● **Assignment**:
Where the string "character" occurs in a line of the entries below, copy that line.

● **Entries supplied**:
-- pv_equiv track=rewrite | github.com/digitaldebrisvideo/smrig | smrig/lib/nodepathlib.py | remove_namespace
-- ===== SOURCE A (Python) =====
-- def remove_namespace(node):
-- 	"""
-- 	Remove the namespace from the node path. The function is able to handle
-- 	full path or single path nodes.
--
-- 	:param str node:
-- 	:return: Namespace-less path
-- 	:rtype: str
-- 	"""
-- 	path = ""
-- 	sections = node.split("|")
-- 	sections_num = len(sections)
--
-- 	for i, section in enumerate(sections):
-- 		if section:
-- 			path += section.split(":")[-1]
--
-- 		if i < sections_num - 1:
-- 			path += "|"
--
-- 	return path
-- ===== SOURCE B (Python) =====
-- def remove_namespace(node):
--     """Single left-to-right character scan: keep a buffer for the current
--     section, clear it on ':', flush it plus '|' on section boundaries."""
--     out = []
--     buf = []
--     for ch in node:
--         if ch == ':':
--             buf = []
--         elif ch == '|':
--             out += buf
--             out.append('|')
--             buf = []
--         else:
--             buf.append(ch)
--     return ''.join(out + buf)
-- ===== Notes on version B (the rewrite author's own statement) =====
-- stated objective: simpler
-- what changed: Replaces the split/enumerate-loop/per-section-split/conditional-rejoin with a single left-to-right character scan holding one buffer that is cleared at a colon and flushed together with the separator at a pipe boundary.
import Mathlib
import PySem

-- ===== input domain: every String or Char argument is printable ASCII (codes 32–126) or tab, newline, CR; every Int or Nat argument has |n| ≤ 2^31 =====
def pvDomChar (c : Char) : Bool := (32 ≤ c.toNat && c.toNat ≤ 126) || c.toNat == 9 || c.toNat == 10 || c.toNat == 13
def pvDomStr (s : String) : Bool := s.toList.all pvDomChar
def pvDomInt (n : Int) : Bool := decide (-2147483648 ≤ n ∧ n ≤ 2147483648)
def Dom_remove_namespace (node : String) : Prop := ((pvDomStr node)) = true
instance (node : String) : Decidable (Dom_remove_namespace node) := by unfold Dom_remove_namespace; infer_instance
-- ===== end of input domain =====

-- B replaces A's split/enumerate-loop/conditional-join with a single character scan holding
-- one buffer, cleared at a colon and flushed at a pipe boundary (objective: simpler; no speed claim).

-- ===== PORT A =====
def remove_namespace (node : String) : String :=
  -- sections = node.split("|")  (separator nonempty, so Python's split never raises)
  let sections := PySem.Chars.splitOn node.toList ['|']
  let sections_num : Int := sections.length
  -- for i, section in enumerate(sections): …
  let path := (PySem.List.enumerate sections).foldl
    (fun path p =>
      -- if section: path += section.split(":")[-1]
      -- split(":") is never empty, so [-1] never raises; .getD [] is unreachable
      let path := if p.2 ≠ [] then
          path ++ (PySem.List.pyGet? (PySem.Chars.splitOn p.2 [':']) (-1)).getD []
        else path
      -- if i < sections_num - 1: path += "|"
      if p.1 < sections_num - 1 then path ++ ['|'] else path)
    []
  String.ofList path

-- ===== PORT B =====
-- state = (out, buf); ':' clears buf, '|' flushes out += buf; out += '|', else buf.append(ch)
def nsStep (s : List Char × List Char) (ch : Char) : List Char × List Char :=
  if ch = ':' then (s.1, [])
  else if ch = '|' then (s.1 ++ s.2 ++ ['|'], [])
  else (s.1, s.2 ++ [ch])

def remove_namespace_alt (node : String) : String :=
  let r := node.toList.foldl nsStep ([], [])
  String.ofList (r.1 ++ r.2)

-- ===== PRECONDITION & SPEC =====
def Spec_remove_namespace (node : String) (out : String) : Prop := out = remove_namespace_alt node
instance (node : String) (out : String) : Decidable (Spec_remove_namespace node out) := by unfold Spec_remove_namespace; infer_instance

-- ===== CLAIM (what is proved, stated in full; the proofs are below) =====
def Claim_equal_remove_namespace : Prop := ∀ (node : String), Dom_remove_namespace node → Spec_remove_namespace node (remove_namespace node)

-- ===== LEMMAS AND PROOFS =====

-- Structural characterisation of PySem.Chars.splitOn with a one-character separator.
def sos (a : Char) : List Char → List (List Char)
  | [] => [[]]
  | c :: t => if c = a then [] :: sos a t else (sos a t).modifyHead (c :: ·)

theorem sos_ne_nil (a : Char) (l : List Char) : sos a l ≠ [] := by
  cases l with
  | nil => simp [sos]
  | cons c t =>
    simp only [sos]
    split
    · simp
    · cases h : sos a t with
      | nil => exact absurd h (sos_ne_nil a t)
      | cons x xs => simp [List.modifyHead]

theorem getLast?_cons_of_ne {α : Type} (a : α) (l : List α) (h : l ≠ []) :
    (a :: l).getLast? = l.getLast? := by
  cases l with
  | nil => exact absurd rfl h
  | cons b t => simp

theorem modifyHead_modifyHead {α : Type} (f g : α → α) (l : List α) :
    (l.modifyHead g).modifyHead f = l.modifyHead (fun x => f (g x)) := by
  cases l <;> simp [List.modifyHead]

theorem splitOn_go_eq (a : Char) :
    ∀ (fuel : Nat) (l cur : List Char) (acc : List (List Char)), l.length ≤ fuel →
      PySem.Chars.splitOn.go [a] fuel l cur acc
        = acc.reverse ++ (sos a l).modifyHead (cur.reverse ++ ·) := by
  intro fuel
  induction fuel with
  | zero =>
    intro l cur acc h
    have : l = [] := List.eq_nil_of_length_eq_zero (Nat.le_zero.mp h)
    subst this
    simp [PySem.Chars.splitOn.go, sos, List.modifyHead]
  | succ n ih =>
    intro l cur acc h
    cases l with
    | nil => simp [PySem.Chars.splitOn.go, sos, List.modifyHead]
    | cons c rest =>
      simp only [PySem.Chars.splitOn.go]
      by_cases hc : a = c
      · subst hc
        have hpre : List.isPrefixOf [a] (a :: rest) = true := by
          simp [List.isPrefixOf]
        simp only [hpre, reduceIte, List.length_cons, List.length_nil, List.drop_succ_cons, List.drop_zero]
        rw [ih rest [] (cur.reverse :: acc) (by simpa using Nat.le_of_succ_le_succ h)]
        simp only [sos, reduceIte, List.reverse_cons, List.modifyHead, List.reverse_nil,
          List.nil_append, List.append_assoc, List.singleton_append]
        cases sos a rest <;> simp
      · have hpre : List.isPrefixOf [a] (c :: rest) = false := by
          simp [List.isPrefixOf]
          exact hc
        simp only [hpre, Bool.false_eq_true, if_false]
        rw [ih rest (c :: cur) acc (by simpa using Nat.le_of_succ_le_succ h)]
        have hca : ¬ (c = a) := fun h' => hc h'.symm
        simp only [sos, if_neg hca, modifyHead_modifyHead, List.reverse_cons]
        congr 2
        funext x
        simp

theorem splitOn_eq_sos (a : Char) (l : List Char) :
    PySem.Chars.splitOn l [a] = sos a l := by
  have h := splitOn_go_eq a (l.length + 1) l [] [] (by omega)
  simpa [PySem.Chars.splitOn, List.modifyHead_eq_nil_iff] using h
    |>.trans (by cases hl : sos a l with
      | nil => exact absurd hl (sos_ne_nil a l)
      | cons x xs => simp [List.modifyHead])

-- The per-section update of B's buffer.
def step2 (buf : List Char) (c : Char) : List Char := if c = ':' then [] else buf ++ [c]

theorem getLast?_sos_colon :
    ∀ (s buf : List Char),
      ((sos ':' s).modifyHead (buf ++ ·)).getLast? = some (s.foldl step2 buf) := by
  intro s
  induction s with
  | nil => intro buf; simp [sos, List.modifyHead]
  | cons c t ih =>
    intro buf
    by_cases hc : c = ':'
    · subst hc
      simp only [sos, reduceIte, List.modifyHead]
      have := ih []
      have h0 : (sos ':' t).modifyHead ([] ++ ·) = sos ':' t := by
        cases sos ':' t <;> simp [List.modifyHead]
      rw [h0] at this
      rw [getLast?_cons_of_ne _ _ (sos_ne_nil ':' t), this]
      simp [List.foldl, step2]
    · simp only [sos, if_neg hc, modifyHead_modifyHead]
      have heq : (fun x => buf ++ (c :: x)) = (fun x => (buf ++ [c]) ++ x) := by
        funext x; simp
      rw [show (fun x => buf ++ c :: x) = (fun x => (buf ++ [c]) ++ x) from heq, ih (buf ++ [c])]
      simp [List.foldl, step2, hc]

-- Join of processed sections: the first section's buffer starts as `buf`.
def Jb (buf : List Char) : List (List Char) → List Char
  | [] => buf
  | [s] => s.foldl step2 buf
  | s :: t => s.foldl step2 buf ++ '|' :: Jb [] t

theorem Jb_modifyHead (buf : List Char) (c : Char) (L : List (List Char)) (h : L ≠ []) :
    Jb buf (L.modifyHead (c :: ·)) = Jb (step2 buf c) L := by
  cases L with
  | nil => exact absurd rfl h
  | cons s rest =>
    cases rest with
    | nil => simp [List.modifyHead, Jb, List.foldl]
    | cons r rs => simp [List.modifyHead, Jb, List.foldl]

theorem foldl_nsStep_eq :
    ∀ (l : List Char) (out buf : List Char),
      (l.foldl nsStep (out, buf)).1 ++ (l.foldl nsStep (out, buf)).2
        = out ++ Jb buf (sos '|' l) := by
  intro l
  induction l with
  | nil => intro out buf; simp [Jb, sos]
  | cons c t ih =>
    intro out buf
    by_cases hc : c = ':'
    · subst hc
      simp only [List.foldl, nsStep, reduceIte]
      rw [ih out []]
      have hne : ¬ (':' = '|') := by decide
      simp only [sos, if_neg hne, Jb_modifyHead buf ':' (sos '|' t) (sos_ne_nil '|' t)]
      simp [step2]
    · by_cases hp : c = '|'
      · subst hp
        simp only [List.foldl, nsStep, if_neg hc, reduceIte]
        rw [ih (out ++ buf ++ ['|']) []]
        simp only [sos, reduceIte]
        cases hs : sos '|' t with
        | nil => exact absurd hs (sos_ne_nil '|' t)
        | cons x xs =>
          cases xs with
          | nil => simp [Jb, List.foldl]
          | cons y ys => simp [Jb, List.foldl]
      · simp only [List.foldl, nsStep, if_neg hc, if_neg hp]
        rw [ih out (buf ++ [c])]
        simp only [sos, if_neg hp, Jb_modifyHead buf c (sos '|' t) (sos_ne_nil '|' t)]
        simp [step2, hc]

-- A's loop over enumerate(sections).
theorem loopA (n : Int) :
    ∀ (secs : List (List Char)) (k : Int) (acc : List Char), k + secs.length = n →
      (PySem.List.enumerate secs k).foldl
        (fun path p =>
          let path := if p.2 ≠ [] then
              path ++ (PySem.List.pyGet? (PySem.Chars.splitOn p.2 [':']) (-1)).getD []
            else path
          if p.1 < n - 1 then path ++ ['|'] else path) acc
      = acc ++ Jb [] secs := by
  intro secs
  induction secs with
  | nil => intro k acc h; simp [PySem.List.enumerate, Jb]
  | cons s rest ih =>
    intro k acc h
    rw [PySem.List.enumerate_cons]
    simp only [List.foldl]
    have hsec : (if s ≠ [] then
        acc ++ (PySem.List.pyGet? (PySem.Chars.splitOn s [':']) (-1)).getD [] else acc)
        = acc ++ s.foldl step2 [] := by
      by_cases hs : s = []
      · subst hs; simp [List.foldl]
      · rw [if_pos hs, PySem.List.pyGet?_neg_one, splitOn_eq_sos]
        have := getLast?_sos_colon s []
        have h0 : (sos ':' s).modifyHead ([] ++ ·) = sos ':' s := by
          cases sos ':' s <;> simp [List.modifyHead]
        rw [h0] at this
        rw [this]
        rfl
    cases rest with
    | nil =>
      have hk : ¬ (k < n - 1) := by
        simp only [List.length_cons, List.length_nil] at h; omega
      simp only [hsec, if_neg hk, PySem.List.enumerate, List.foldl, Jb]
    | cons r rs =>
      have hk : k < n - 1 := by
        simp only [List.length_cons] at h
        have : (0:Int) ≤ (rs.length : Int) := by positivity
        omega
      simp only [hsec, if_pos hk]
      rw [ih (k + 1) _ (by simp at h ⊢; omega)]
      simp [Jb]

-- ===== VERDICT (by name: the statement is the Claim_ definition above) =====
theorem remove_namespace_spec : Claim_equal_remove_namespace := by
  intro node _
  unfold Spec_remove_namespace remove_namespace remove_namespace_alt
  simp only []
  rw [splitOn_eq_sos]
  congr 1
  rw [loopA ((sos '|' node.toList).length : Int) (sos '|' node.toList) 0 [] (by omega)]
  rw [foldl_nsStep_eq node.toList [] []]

● **The completed task**:
--     """Single left-to-right character scan: keep a buffer for the current
-- what changed: Replaces the split/enumerate-loop/per-section-split/conditional-rejoin with a single left-to-right character scan holding one buffer that is cleared at a colon and flushed together with the separator at a pipe boundary.
-- B replaces A's split/enumerate-loop/conditional-join with a single character scan holding
-- Structural characterisation of PySem.Chars.splitOn with a one-character separator.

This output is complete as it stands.